----- PROVIDED MATERIAL

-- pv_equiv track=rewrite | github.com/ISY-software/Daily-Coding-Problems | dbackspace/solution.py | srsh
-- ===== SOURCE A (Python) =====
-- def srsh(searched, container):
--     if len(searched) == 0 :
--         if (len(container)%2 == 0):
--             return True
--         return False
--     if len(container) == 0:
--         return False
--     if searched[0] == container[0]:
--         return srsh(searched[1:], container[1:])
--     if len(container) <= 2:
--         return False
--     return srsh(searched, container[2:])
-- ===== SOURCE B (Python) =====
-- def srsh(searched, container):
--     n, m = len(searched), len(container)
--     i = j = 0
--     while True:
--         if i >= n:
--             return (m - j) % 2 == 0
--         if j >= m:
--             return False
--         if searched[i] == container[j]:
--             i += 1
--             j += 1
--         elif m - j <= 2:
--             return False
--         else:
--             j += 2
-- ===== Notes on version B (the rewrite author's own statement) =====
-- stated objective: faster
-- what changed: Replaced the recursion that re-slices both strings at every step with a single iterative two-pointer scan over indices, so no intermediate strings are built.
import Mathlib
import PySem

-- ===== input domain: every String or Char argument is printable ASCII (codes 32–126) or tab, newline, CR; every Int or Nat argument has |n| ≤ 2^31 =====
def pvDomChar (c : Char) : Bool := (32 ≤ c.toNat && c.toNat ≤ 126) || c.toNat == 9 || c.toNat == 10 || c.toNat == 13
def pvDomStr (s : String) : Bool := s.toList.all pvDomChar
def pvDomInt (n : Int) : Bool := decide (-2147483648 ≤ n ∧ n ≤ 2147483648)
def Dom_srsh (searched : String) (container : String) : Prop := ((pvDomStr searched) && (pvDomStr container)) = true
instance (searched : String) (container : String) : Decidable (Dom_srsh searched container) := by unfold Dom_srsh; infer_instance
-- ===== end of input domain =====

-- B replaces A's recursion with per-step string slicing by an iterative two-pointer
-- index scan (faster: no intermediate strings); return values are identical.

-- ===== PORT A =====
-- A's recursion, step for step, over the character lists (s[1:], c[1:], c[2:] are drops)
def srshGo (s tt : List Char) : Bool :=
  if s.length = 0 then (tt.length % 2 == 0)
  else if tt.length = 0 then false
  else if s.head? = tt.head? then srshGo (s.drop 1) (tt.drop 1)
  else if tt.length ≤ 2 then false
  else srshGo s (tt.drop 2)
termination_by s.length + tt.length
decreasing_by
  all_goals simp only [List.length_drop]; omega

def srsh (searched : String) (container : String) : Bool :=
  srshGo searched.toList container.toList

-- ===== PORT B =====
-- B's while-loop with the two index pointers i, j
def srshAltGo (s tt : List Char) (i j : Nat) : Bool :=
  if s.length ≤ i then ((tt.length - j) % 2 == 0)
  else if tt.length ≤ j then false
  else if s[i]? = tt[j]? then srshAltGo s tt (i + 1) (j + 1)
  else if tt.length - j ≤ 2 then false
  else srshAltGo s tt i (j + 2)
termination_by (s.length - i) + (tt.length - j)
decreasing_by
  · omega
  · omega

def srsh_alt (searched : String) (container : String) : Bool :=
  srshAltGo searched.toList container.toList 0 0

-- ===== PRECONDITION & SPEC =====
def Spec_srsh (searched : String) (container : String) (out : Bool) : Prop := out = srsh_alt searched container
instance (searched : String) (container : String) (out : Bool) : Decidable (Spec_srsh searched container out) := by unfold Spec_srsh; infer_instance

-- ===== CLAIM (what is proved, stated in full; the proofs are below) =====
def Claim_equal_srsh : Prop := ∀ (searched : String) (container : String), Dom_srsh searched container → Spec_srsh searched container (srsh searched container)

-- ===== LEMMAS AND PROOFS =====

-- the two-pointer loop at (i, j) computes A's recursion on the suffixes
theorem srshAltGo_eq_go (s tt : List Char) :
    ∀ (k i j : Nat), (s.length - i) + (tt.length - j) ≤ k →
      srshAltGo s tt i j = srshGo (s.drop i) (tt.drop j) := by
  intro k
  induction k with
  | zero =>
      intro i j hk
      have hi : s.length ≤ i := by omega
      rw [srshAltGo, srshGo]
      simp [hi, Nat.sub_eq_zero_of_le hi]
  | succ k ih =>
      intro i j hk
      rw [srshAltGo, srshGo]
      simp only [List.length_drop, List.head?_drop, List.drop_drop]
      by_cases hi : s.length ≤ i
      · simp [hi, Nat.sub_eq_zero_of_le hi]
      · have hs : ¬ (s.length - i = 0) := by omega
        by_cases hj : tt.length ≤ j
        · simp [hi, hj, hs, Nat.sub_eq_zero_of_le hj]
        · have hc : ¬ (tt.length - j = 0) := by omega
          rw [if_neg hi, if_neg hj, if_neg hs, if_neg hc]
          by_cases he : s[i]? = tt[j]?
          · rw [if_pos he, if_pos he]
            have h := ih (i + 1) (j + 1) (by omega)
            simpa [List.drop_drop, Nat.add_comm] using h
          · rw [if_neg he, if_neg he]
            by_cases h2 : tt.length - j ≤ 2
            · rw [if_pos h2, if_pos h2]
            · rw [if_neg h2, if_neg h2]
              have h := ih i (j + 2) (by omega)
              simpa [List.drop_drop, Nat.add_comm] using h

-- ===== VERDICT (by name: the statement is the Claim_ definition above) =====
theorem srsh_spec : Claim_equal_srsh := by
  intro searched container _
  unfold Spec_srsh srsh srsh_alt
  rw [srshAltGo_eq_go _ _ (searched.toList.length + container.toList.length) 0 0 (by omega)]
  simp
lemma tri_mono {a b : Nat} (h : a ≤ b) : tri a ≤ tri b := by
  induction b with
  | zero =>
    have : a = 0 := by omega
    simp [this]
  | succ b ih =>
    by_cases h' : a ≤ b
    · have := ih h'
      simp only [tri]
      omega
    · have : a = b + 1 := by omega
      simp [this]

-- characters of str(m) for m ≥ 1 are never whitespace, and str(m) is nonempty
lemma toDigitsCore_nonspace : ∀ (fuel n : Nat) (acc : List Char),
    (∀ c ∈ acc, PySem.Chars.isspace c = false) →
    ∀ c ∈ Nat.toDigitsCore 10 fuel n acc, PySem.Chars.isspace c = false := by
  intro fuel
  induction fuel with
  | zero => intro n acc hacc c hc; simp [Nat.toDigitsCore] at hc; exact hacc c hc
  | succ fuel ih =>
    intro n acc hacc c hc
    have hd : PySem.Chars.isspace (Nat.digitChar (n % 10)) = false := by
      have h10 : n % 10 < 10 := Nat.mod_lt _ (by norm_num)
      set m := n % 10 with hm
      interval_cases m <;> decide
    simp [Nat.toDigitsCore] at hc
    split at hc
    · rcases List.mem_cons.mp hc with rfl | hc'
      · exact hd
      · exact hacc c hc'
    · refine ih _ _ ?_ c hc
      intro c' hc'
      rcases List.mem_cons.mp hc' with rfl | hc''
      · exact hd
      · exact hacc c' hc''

----------

> [DESCRIPTION OF THE TASK]: Only lines containing "toList" belong in the answer; copy every such line from the records.

> [SOLUTION TO THIS PROBLEM]:
def pvDomStr (s : String) : Bool := s.toList.all pvDomChar
  srshGo searched.toList container.toList
  srshAltGo searched.toList container.toList 0 0
  rw [srshAltGo_eq_go _ _ (searched.toList.length + container.toList.length) 0 0 (by omega)]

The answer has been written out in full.